***** DATA *****

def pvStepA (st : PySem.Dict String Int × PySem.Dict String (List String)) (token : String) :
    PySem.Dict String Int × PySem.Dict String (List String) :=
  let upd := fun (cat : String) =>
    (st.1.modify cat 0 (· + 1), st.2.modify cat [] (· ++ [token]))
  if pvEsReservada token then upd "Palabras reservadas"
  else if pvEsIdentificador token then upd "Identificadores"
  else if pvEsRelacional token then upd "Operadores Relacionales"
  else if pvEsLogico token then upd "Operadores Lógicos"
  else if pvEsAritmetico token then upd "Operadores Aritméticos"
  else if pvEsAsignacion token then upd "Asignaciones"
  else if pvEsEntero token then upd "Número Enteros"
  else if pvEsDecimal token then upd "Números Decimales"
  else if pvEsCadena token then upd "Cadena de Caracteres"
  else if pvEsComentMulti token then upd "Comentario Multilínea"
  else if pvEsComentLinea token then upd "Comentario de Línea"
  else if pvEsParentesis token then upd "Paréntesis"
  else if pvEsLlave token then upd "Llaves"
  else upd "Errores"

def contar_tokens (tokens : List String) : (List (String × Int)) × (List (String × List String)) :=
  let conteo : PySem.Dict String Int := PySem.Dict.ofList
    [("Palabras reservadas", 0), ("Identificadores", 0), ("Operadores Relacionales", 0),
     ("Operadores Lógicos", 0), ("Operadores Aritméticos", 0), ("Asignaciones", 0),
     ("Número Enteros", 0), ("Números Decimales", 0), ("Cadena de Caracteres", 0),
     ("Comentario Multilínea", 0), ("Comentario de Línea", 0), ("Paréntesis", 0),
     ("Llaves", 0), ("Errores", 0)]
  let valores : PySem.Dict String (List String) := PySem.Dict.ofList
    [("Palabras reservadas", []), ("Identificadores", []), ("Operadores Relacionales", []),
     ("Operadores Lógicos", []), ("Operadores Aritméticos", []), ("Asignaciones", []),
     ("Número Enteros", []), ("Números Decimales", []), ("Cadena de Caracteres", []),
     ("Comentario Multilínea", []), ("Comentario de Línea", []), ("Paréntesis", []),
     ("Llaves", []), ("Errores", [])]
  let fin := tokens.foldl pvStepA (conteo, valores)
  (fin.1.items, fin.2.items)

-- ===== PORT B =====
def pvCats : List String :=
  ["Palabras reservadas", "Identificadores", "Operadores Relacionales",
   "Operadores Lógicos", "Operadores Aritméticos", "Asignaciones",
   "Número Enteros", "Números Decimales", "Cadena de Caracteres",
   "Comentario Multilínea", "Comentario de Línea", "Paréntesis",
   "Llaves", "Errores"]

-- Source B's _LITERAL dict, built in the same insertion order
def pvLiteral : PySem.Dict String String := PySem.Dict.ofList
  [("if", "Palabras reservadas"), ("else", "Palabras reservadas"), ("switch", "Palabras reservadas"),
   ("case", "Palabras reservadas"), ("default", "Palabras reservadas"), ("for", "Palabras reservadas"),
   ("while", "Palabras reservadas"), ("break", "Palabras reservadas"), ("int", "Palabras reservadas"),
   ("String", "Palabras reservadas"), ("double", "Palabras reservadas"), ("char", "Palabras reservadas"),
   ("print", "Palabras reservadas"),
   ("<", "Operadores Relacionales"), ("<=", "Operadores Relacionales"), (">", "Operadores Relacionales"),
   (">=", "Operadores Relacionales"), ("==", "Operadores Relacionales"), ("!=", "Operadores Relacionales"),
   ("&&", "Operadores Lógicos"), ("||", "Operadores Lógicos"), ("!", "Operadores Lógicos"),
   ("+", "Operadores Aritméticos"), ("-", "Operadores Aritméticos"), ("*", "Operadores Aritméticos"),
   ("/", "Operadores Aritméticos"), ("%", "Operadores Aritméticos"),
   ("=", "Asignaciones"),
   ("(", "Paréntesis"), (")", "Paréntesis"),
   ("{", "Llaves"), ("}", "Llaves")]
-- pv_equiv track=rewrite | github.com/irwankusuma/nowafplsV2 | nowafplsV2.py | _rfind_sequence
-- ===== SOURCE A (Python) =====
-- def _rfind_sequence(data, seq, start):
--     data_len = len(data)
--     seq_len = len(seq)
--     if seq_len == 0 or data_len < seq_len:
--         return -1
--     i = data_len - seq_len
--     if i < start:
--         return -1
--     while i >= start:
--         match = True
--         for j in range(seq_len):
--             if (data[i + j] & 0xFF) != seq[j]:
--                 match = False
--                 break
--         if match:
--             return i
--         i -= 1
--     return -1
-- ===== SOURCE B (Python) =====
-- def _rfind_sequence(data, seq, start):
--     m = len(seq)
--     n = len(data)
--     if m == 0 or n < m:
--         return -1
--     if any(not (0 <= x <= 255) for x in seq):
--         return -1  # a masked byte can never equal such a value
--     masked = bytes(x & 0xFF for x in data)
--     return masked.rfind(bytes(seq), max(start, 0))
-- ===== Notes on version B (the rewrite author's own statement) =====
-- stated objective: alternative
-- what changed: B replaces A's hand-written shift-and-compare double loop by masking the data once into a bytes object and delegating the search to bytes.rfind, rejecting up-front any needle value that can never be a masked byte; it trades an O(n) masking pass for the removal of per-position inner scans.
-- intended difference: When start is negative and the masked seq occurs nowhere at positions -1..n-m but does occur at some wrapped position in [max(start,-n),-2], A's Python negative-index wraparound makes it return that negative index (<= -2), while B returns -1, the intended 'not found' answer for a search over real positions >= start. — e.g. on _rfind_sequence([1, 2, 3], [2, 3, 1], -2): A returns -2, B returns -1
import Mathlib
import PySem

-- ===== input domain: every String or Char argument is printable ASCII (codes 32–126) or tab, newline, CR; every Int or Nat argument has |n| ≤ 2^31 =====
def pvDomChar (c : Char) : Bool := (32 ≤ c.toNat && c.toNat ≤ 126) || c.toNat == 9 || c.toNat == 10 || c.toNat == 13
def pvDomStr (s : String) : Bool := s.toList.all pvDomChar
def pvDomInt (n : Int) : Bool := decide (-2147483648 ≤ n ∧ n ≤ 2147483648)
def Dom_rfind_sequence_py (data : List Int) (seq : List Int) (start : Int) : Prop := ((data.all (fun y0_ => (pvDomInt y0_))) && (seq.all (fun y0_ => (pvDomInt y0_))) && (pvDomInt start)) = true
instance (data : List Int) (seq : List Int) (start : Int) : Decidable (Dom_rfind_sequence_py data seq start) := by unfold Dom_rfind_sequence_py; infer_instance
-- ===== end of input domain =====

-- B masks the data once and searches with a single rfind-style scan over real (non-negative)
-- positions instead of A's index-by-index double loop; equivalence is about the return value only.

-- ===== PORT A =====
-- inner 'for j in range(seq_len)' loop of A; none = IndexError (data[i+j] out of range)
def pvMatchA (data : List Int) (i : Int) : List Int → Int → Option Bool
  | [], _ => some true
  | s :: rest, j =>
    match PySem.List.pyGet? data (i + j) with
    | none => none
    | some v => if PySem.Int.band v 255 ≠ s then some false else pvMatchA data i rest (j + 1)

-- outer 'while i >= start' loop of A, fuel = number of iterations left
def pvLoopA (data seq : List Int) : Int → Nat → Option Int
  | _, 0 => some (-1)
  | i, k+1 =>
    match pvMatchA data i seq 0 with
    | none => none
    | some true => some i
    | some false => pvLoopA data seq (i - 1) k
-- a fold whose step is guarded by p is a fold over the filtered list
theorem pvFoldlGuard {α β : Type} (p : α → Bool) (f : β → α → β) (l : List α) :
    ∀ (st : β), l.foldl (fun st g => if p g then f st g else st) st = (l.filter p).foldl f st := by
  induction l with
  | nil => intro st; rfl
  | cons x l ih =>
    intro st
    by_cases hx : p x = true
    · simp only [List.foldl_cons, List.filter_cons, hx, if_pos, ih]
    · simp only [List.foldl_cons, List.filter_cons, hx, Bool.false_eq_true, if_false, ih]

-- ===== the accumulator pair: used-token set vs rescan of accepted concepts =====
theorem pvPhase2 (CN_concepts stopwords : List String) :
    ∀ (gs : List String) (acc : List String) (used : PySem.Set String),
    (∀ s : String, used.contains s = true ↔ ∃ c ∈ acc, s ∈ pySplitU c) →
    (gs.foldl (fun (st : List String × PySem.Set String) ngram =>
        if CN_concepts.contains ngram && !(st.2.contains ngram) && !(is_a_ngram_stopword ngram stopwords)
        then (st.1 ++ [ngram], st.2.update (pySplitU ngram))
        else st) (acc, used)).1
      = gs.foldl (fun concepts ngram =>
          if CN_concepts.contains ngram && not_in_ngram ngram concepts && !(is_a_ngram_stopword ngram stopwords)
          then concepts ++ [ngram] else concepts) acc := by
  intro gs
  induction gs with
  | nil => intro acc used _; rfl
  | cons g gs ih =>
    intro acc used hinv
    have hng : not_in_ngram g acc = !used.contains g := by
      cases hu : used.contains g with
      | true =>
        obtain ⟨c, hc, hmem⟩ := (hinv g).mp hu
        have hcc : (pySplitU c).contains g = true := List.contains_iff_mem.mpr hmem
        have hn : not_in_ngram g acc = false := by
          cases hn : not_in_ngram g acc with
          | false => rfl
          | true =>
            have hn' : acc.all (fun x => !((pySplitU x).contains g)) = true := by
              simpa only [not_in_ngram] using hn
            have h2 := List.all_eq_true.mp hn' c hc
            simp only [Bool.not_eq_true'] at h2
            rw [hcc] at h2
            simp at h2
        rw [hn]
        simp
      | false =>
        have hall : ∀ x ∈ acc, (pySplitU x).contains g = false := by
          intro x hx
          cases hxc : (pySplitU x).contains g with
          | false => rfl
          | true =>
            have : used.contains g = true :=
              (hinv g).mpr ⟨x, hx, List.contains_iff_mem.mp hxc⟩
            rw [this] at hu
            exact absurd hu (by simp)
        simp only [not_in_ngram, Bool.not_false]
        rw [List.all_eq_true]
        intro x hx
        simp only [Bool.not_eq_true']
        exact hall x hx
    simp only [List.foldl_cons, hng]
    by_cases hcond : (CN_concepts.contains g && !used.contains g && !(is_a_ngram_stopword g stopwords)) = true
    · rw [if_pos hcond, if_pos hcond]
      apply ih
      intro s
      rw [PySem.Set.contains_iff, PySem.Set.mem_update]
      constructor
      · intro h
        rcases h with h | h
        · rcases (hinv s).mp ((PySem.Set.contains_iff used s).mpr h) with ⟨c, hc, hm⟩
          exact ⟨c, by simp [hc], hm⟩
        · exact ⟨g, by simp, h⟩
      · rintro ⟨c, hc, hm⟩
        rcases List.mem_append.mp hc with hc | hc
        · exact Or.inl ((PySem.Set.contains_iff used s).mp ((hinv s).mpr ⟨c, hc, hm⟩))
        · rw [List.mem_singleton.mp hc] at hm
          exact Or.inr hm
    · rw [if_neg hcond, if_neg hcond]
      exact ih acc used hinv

*****

THE PROBLEM
The response must hold only the lines above from the line with "else if pvEsDecimal" through the line with "else if pvEsParentesis", each copied exactly, both ends kept.

RESPONSE AREA
  else if pvEsDecimal token then upd "Números Decimales"
  else if pvEsCadena token then upd "Cadena de Caracteres"
  else if pvEsComentMulti token then upd "Comentario Multilínea"
  else if pvEsComentLinea token then upd "Comentario de Línea"
  else if pvEsParentesis token then upd "Paréntesis"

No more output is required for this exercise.